## [Task prompt]
Below are lines of data; restate word for word those running from the line containing "by_cases hi : i < l.length" to the line containing "have hstep := maxL_filter_step", inclusive, and no others.

(Stored items)
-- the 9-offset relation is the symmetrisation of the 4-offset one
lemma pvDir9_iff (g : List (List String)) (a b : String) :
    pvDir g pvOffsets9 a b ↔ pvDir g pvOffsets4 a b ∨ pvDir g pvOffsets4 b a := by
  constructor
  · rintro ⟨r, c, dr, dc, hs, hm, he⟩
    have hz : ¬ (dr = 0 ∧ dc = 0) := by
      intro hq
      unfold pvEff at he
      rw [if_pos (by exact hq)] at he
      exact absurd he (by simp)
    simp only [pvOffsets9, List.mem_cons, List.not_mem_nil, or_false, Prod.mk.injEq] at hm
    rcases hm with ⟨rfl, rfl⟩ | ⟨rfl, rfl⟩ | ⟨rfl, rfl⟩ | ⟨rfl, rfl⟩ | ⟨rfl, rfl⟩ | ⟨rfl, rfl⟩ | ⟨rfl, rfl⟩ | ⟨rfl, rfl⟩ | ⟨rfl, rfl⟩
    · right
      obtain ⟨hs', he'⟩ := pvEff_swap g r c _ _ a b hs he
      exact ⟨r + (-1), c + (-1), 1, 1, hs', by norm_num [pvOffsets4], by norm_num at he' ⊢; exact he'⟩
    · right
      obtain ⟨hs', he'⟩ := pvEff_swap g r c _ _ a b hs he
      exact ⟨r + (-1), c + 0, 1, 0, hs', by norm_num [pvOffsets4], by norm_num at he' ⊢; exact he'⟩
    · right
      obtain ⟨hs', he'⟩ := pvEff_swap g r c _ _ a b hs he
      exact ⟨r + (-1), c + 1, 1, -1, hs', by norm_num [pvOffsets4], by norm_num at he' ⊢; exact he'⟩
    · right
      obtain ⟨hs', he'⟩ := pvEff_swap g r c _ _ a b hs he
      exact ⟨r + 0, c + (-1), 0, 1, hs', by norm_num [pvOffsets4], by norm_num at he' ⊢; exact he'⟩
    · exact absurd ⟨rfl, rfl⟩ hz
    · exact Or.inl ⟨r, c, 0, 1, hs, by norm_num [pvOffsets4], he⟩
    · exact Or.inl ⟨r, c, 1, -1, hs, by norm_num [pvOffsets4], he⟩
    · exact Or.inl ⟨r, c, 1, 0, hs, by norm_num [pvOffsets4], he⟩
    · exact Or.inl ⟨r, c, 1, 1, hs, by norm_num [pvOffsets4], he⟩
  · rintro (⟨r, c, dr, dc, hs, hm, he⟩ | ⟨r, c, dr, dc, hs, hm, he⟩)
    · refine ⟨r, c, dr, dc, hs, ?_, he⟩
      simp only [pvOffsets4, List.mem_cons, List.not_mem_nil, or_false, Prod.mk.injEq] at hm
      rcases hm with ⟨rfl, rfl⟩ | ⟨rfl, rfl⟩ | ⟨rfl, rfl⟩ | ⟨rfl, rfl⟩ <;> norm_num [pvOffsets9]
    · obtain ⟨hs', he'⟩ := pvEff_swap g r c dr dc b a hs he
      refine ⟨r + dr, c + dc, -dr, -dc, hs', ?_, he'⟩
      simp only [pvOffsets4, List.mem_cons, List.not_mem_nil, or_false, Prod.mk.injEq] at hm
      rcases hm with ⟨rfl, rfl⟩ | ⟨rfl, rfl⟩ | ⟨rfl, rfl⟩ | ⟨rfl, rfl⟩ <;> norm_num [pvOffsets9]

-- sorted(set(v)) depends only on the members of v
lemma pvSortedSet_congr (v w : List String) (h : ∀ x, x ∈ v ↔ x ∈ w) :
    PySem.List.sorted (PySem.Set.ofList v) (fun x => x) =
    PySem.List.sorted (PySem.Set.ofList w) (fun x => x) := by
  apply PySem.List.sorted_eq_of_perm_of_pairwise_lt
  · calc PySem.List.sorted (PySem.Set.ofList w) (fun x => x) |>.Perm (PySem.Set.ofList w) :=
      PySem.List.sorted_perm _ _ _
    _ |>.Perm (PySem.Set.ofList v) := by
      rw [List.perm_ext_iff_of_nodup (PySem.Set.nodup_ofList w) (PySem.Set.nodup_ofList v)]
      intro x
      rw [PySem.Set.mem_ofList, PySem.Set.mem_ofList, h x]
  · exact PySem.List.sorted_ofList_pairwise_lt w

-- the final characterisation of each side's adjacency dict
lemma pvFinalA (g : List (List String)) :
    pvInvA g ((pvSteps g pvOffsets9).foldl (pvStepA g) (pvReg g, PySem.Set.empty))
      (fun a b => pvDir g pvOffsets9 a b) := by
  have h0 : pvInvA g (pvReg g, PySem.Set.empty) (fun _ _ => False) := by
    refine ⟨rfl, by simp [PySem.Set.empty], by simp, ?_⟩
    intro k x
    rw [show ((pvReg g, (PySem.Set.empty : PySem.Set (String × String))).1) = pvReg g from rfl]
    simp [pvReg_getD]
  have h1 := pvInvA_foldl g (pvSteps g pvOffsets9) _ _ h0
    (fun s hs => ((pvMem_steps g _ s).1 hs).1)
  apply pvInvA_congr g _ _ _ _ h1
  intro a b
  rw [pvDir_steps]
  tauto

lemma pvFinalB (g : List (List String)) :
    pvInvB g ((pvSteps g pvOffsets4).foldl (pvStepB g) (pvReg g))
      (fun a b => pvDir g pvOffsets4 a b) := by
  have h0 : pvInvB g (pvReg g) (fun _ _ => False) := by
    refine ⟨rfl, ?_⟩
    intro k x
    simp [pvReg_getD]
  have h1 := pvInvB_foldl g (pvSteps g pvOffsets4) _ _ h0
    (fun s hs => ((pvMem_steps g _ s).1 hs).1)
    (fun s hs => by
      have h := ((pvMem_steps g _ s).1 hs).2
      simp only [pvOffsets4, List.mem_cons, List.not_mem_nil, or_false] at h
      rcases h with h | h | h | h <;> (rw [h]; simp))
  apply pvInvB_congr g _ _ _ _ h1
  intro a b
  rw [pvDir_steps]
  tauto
...
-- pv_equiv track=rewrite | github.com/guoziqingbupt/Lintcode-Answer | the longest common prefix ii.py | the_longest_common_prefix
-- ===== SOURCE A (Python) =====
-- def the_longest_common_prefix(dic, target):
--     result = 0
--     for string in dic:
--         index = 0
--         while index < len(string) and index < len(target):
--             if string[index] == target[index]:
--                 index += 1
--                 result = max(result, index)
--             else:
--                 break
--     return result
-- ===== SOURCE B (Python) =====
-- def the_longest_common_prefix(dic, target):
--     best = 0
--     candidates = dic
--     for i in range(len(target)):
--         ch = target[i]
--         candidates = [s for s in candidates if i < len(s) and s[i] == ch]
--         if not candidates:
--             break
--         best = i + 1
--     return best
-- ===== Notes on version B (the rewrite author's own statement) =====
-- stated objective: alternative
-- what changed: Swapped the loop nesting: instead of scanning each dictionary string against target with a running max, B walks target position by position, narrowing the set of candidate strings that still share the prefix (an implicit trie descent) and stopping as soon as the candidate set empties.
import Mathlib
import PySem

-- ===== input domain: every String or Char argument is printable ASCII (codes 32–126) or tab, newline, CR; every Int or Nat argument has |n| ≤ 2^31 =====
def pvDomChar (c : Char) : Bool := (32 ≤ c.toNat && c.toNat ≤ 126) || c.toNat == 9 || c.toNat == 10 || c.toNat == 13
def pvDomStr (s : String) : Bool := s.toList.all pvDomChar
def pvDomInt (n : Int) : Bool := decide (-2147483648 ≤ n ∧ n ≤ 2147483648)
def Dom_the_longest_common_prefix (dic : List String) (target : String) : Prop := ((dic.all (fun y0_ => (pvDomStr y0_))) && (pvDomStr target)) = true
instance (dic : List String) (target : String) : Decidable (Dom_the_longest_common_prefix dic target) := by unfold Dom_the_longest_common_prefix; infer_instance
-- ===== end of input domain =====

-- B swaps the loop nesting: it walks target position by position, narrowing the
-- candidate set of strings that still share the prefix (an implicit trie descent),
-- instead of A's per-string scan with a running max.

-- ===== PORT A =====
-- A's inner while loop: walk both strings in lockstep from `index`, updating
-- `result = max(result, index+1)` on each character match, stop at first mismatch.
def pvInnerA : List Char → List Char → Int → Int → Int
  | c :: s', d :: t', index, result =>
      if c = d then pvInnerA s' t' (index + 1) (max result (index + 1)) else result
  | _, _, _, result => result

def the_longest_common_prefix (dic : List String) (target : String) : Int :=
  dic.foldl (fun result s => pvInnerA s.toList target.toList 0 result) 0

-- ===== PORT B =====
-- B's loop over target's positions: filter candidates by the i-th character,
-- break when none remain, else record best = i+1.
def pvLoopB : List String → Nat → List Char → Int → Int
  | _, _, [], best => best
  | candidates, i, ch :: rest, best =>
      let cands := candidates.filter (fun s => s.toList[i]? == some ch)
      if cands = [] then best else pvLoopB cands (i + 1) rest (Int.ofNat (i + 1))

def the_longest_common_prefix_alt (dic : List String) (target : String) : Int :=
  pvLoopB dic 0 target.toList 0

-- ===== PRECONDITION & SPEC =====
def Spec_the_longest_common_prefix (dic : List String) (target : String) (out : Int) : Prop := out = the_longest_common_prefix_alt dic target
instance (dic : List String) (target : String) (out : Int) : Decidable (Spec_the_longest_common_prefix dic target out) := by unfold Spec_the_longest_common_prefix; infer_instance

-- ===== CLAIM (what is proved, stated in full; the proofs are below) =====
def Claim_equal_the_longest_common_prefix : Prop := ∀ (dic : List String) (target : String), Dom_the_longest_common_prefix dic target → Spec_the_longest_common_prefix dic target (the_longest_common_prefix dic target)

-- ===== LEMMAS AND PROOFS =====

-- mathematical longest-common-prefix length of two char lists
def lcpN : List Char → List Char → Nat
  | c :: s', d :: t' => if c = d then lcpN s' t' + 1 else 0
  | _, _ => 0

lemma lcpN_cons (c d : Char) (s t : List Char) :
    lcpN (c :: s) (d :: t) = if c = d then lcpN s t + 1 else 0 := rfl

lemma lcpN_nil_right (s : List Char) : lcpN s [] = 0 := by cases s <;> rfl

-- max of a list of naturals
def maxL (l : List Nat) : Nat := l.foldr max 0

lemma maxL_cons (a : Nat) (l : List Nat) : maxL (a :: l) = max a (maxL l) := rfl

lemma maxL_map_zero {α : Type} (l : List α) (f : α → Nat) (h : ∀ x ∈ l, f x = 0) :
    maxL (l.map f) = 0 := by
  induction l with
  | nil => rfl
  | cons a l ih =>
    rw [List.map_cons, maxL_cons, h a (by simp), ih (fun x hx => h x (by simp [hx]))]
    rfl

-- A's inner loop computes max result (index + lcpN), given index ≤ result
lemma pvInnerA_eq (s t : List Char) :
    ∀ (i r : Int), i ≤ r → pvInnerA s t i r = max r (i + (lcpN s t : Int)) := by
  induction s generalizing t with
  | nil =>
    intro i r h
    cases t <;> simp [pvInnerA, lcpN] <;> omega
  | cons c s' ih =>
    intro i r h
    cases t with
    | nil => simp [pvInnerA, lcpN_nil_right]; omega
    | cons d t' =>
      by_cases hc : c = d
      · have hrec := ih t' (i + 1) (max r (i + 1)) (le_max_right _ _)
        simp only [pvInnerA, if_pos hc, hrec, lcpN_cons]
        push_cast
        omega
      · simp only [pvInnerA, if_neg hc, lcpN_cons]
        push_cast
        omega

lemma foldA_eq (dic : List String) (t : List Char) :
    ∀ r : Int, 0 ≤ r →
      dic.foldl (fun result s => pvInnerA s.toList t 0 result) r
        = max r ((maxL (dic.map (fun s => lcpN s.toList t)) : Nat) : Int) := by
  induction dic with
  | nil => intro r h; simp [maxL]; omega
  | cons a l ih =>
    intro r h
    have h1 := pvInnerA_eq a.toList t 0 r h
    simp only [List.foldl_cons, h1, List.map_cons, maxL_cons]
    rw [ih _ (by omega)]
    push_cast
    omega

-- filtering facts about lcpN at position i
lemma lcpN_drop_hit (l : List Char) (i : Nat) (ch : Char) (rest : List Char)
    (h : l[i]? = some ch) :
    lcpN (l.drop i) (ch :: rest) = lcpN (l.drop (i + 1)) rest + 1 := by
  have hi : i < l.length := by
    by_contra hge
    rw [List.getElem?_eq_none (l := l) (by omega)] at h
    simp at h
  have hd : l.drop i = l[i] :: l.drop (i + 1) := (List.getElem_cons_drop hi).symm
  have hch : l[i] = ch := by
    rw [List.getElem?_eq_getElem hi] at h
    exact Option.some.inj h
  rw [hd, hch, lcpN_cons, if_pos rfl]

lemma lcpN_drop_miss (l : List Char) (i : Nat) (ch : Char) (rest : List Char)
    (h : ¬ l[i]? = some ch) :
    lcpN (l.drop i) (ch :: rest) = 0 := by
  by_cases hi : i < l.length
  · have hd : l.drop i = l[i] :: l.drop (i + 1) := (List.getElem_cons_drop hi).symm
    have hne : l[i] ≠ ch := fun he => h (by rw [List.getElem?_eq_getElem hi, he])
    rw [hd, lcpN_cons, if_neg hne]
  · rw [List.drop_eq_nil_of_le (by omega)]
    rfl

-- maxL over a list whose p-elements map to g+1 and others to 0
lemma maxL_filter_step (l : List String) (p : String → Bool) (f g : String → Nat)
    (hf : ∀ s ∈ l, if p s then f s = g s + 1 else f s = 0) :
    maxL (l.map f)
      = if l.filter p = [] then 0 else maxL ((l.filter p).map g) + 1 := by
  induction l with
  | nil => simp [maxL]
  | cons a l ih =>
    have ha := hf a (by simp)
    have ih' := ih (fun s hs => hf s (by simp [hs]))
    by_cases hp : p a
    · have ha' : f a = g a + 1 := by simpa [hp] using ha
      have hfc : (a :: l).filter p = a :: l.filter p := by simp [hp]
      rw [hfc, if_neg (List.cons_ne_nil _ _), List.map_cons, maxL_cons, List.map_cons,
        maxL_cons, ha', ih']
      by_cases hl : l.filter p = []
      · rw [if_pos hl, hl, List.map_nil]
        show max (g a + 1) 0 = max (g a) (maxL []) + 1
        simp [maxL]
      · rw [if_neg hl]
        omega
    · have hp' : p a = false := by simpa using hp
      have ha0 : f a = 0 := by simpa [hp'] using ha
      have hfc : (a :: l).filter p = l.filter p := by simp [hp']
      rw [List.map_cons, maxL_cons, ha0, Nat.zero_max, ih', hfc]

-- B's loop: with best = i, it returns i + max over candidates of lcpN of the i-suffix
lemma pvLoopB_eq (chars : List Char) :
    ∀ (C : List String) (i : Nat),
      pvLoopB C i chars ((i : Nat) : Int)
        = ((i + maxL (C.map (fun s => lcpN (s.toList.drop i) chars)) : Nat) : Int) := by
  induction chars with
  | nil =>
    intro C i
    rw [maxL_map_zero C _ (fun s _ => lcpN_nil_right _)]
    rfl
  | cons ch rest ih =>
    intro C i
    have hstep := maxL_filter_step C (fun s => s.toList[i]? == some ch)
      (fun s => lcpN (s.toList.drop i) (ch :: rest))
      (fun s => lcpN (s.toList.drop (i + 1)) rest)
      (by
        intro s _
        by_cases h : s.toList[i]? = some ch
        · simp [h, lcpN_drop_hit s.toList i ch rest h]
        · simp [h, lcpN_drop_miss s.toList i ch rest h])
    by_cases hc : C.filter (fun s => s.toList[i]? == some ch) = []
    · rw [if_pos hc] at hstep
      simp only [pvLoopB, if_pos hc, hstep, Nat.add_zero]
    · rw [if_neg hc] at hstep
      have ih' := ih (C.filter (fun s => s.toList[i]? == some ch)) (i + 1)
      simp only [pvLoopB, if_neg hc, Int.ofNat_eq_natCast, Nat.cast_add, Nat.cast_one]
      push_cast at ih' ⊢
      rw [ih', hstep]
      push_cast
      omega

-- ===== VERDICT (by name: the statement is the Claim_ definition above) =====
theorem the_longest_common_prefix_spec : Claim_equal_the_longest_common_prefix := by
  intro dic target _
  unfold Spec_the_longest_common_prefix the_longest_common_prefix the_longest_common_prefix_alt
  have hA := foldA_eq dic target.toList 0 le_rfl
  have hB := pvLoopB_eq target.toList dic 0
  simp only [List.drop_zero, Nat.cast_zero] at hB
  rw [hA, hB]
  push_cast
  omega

## [Result of the task]
  by_cases hi : i < l.length
  · have hd : l.drop i = l[i] :: l.drop (i + 1) := (List.getElem_cons_drop hi).symm
    have hne : l[i] ≠ ch := fun he => h (by rw [List.getElem?_eq_getElem hi, he])
    rw [hd, lcpN_cons, if_neg hne]
  · rw [List.drop_eq_nil_of_le (by omega)]
    rfl

-- maxL over a list whose p-elements map to g+1 and others to 0
lemma maxL_filter_step (l : List String) (p : String → Bool) (f g : String → Nat)
    (hf : ∀ s ∈ l, if p s then f s = g s + 1 else f s = 0) :
    maxL (l.map f)
      = if l.filter p = [] then 0 else maxL ((l.filter p).map g) + 1 := by
  induction l with
  | nil => simp [maxL]
  | cons a l ih =>
    have ha := hf a (by simp)
    have ih' := ih (fun s hs => hf s (by simp [hs]))
    by_cases hp : p a
    · have ha' : f a = g a + 1 := by simpa [hp] using ha
      have hfc : (a :: l).filter p = a :: l.filter p := by simp [hp]
      rw [hfc, if_neg (List.cons_ne_nil _ _), List.map_cons, maxL_cons, List.map_cons,
        maxL_cons, ha', ih']
      by_cases hl : l.filter p = []
      · rw [if_pos hl, hl, List.map_nil]
        show max (g a + 1) 0 = max (g a) (maxL []) + 1
        simp [maxL]
      · rw [if_neg hl]
        omega
    · have hp' : p a = false := by simpa using hp
      have ha0 : f a = 0 := by simpa [hp'] using ha
      have hfc : (a :: l).filter p = l.filter p := by simp [hp']
      rw [List.map_cons, maxL_cons, ha0, Nat.zero_max, ih', hfc]

-- B's loop: with best = i, it returns i + max over candidates of lcpN of the i-suffix
lemma pvLoopB_eq (chars : List Char) :
    ∀ (C : List String) (i : Nat),
      pvLoopB C i chars ((i : Nat) : Int)
        = ((i + maxL (C.map (fun s => lcpN (s.toList.drop i) chars)) : Nat) : Int) := by
  induction chars with
  | nil =>
    intro C i
    rw [maxL_map_zero C _ (fun s _ => lcpN_nil_right _)]
    rfl
  | cons ch rest ih =>
    intro C i
    have hstep := maxL_filter_step C (fun s => s.toList[i]? == some ch)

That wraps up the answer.